What to produce –
Find every line in the records below that holds the word "pvRowGet", and copy it out.

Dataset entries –
--- START ---
-- pv_equiv track=rewrite | github.com/harshvardhan2418/ipl_project | src/problem6.py | get_how_many_won_by_each_team_by_season
-- ===== SOURCE A (Python) =====
-- def get_how_many_won_by_each_team_by_season(data_of_the_file):
--     season_team_winners={}
--     for each_row in data_of_the_file:
--         year=each_row['season']
--         winning_team=each_row['winner']
--         if year not in season_team_winners:
--             season_team_winners[year]={}
--         if winning_team not in season_team_winners[year]:
--             season_team_winners[year][winning_team]=0
--         season_team_winners[year][winning_team]+=1
--     return season_team_winners
-- ===== SOURCE B (Python) =====
-- def get_how_many_won_by_each_team_by_season(data_of_the_file):
--     # Phase 1: group winning teams by season (row order preserved).
--     season_to_winners = {}
--     for row in data_of_the_file:
--         season_to_winners.setdefault(row['season'], []).append(row['winner'])
--     # Phase 2: tally each season's winner list into a per-team count dict.
--     return {season: {team: winners.count(team) for team in dict.fromkeys(winners)}
--             for season, winners in season_to_winners.items()}
-- ===== Notes on version B (the rewrite author's own statement) =====
-- stated objective: alternative
-- what changed: A builds the nested season->team->count dict incrementally in one pass; B first groups winning teams into a per-season list in one pass, then tallies each season's list into counts via dict.fromkeys + list.count.
import Mathlib
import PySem

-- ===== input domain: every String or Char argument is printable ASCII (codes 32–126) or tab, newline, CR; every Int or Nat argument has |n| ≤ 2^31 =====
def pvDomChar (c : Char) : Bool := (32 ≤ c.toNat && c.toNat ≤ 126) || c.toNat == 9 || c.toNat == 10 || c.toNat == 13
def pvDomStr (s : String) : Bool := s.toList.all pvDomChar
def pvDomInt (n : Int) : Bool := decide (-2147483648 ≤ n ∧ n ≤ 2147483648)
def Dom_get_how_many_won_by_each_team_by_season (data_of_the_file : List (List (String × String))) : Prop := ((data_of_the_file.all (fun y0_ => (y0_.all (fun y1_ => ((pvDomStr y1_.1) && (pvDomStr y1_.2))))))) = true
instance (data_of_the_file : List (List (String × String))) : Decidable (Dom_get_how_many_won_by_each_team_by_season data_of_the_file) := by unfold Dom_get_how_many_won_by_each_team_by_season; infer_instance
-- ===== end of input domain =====

-- B replaces A's single incremental nested-dict pass by a two-phase group-then-tally
-- decomposition (group winners per season, then tally each list); objective: alternative.


-- shared row accessor: each_row[key] (first match; the KeyError case is excluded by Pre_, so getD "" is never hit there)
def pvRowGet (row : List (String × String)) (k : String) : String :=
  ((PySem.Dict.mk row).get? k).getD ""

-- ===== PORT A =====
-- A's loop body, transliterated branch for branch
def pvStepA (d : PySem.Dict String (PySem.Dict String Int)) (each_row : List (String × String)) :
    PySem.Dict String (PySem.Dict String Int) :=
  let year := pvRowGet each_row "season"
  let winning_team := pvRowGet each_row "winner"
  let d := if d.contains year then d else d.insert year PySem.Dict.empty   -- if year not in …: … [year] = {}
  let inner := d.getD year PySem.Dict.empty                                 -- … [year]
  let inner := if inner.contains winning_team then inner else inner.insert winning_team 0
  let inner := inner.insert winning_team (inner.getD winning_team 0 + 1)    -- += 1
  d.insert year inner

def get_how_many_won_by_each_team_by_season (data_of_the_file : List (List (String × String))) : List (String × List (String × Int)) :=
  let season_team_winners := data_of_the_file.foldl pvStepA PySem.Dict.empty
  season_team_winners.items.map (fun p => (p.1, p.2.items))

-- ===== PORT B =====
def get_how_many_won_by_each_team_by_season_alt (data_of_the_file : List (List (String × String))) : List (String × List (String × Int)) :=
  -- phase 1: season_to_winners.setdefault(row['season'], []).append(row['winner'])  ==  g[y] = g.get(y, []) + [w]
  let season_to_winners := data_of_the_file.foldl
    (fun g row => g.modify (pvRowGet row "season") [] (· ++ [pvRowGet row "winner"])) PySem.Dict.empty
  -- phase 2: {team: winners.count(team) for team in dict.fromkeys(winners)} per season
  season_to_winners.items.map
    (fun p => (p.1, (PySem.List.dedup p.2).map (fun team => (team, (p.2.count team : Int)))))

-- ===== PRECONDITION & SPEC =====
-- Pre_ excludes exactly the rows on which Python A raises KeyError: every row must carry 'season' and 'winner'.
def Pre_get_how_many_won_by_each_team_by_season (data_of_the_file : List (List (String × String))) : Prop :=
  ∀ row ∈ data_of_the_file, "season" ∈ row.map Prod.fst ∧ "winner" ∈ row.map Prod.fst
instance (data_of_the_file : List (List (String × String))) : Decidable (Pre_get_how_many_won_by_each_team_by_season data_of_the_file) := by unfold Pre_get_how_many_won_by_each_team_by_season; infer_instance

def pvWitness_get_how_many_won_by_each_team_by_season : (List (List (String × String))) :=
  [[("season", "2017"), ("winner", "KKR")], [("season", "2017"), ("winner", "MI")], [("season", "2017"), ("winner", "KKR")]]

def Spec_get_how_many_won_by_each_team_by_season (data_of_the_file : List (List (String × String))) (out : List (String × List (String × Int))) : Prop := out = get_how_many_won_by_each_team_by_season_alt data_of_the_file
instance (data_of_the_file : List (List (String × String))) (out : List (String × List (String × Int))) : Decidable (Spec_get_how_many_won_by_each_team_by_season data_of_the_file out) := by unfold Spec_get_how_many_won_by_each_team_by_season; infer_instance

-- ===== CLAIM (what is proved, stated in full; the proofs are below) =====
def Claim_equal_get_how_many_won_by_each_team_by_season : Prop := ∀ (data_of_the_file : List (List (String × String))), Dom_get_how_many_won_by_each_team_by_season data_of_the_file → Pre_get_how_many_won_by_each_team_by_season data_of_the_file → Spec_get_how_many_won_by_each_team_by_season data_of_the_file (get_how_many_won_by_each_team_by_season data_of_the_file)

-- ===== LEMMAS AND PROOFS =====

-- the relation A's accumulator keeps to B's: same seasons in the same order, A's inner dict = Counter of B's winner list
def pvPhi (p : String × List String) : String × PySem.Dict String Int := (p.1, PySem.Dict.counter p.2)

-- d.modify is definitionally insert of the modified lookup (zeta of PySem.Dict.modify)
lemma pvModify_eq_insert {ν : Type} (d : PySem.Dict String ν) (k : String) (d0 : ν) (f : ν → ν) :
    d.modify k d0 f = d.insert k (f (d.getD k d0)) := by
  simp [PySem.Dict.modify]

lemma keys_eq_of_items_map (d : PySem.Dict String (PySem.Dict String Int))
    (g : PySem.Dict String (List String)) (h : d.items = g.items.map pvPhi) : d.keys = g.keys := by
  simp only [PySem.Dict.keys, h, List.map_map]
  rfl

-- one loop step preserves the relation
lemma step_rel (r : List (String × String)) (d : PySem.Dict String (PySem.Dict String Int))
    (g : PySem.Dict String (List String)) (h : d.items = g.items.map pvPhi) (hn : g.keys.Nodup) :
    (pvStepA d r).items =
      ((g.modify (pvRowGet r "season") [] (· ++ [pvRowGet r "winner"])).items).map pvPhi := by
  set y := pvRowGet r "season" with hy
  set t := pvRowGet r "winner" with ht
  have hkeys : d.keys = g.keys := keys_eq_of_items_map d g h
  have hcont : d.contains y = g.contains y := by
    rw [PySem.Dict.contains_eq_decide_mem_keys, PySem.Dict.contains_eq_decide_mem_keys, hkeys]
  rw [pvModify_eq_insert]
  by_cases hc : g.contains y = true
  · -- season already present
    have hdc : d.contains y = true := by rw [hcont]; exact hc
    have hsome : (PySem.Dict.get? g y).isSome = true := by
      rw [← PySem.Dict.contains_eq_isSome_get?]; exact hc
    rcases Option.isSome_iff_exists.mp hsome with ⟨ws, hws⟩
    have hmemg : (y, ws) ∈ g.items := PySem.Dict.mem_items_of_get?_eq_some g hws
    have hdn : d.keys.Nodup := by rw [hkeys]; exact hn
    have hgD : g.getD y [] = ws := PySem.Dict.getD_of_get?_eq_some g [] hws
    have hinner : d.getD y PySem.Dict.empty = PySem.Dict.counter ws := by
      have hm : (y, PySem.Dict.counter ws) ∈ d.items := by
        rw [h]; exact List.mem_map.mpr ⟨(y, ws), hmemg, rfl⟩
      exact PySem.Dict.getD_of_mem_items _ hm hdn _
    have hinner' :
        (let inner := d.getD y PySem.Dict.empty
         let inner := if inner.contains t then inner else inner.insert t 0
         inner.insert t (inner.getD t 0 + 1)) = PySem.Dict.counter (ws ++ [t]) := by
      rw [PySem.Dict.counter_append_singleton, pvModify_eq_insert]
      simp only [hinner]
      by_cases hct : (PySem.Dict.counter ws).contains t = true
      · simp only [hct, if_true]
      · have hct' : (PySem.Dict.counter ws).contains t = false := by simpa using hct
        simp only [hct', Bool.false_eq_true, if_false]
        rw [PySem.Dict.insert_insert_self, PySem.Dict.getD_insert_self,
            PySem.Dict.getD_of_not_contains _ 0 hct']
    simp only [pvStepA, ← hy, ← ht, hdc, if_true]
    rw [hinner', hgD]
    rw [PySem.Dict.items_insert_of_contains _ _ hdc, PySem.Dict.items_insert_of_contains _ _ hc, h,
        List.map_map, List.map_map]
    apply List.map_congr_left
    intro p hp
    by_cases hpy : (p.1 == y) = true
    · have hpy' : p.1 = y := by simpa using hpy
      have hp2 : p.2 = ws := by
        have h1 := PySem.Dict.get?_of_mem_items g hp hn
        rw [hpy', hws] at h1; exact (Option.some_inj.mp h1).symm
      simp [pvPhi, hpy', hp2]
    · have hpy2 : p.1 ≠ y := by simpa using hpy
      simp [pvPhi, hpy2]
  · -- fresh season
    have hc' : g.contains y = false := by simpa using hc
    have hdc' : d.contains y = false := by rw [hcont]; exact hc'
    have hstep : pvStepA d r = d.insert y (PySem.Dict.counter [t]) := by
      simp only [pvStepA, ← hy, ← ht, hdc', Bool.false_eq_true, if_false]
      rw [PySem.Dict.getD_insert_self]
      have hce : (PySem.Dict.empty : PySem.Dict String Int).contains t = false :=
        PySem.Dict.contains_empty t
      simp only [hce, Bool.false_eq_true, if_false]
      rw [PySem.Dict.insert_insert_self, PySem.Dict.getD_insert_self, PySem.Dict.insert_insert_self]
      rfl
    rw [hstep, PySem.Dict.items_insert_of_not_contains _ _ hdc',
        PySem.Dict.items_insert_of_not_contains _ _ hc',
        PySem.Dict.getD_of_not_contains g [] hc', h]
    simp [pvPhi]

-- the whole fold preserves the relation
lemma fold_rel (l : List (List (String × String))) :
    ∀ (d : PySem.Dict String (PySem.Dict String Int)) (g : PySem.Dict String (List String)),
      d.items = g.items.map pvPhi → g.keys.Nodup →
      (l.foldl pvStepA d).items =
        ((l.foldl (fun g row => g.modify (pvRowGet row "season") [] (· ++ [pvRowGet row "winner"])) g).items).map pvPhi := by
  induction l with
  | nil => intro d g h _; simpa using h
  | cons r rest ih =>
      intro d g h hn
      simp only [List.foldl_cons]
      exact ih _ _ (step_rel r d g h hn)
        (by
          have hnd := PySem.Dict.nodup_keys_foldl_modify_key (l := [r])
            (key := fun row => pvRowGet row "season") (d0 := ([] : List String))
            (f := fun _ row ws => ws ++ [pvRowGet row "winner"]) (d := g) hn
          simpa using hnd)

-- ===== VERDICT (by name: the statement is the Claim_ definition above) =====
theorem get_how_many_won_by_each_team_by_season_spec : Claim_equal_get_how_many_won_by_each_team_by_season := by
  intro data _ _
  show (List.map (fun p => (p.1, p.2.items)) (data.foldl pvStepA PySem.Dict.empty).items) =
    List.map (fun p => (p.1, List.map (fun team => (team, ((p.2.count team : Nat) : Int))) (PySem.List.dedup p.2)))
      (data.foldl (fun g row => g.modify (pvRowGet row "season") [] (· ++ [pvRowGet row "winner"])) PySem.Dict.empty).items
  rw [fold_rel data PySem.Dict.empty PySem.Dict.empty rfl PySem.Dict.nodup_keys_empty, List.map_map]
  apply List.map_congr_left
  intro p _
  simp [pvPhi, PySem.Dict.items_counter, PySem.List.dedup_eq_ofList]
--- END ---
Response to the task –
def pvRowGet (row : List (String × String)) (k : String) : String :=
  let year := pvRowGet each_row "season"
  let winning_team := pvRowGet each_row "winner"
    (fun g row => g.modify (pvRowGet row "season") [] (· ++ [pvRowGet row "winner"])) PySem.Dict.empty
      ((g.modify (pvRowGet r "season") [] (· ++ [pvRowGet r "winner"])).items).map pvPhi := by
  set y := pvRowGet r "season" with hy
  set t := pvRowGet r "winner" with ht
        ((l.foldl (fun g row => g.modify (pvRowGet row "season") [] (· ++ [pvRowGet row "winner"])) g).items).map pvPhi := by
            (key := fun row => pvRowGet row "season") (d0 := ([] : List String))
            (f := fun _ row ws => ws ++ [pvRowGet row "winner"]) (d := g) hn
      (data.foldl (fun g row => g.modify (pvRowGet row "season") [] (· ++ [pvRowGet row "winner"])) PySem.Dict.empty).items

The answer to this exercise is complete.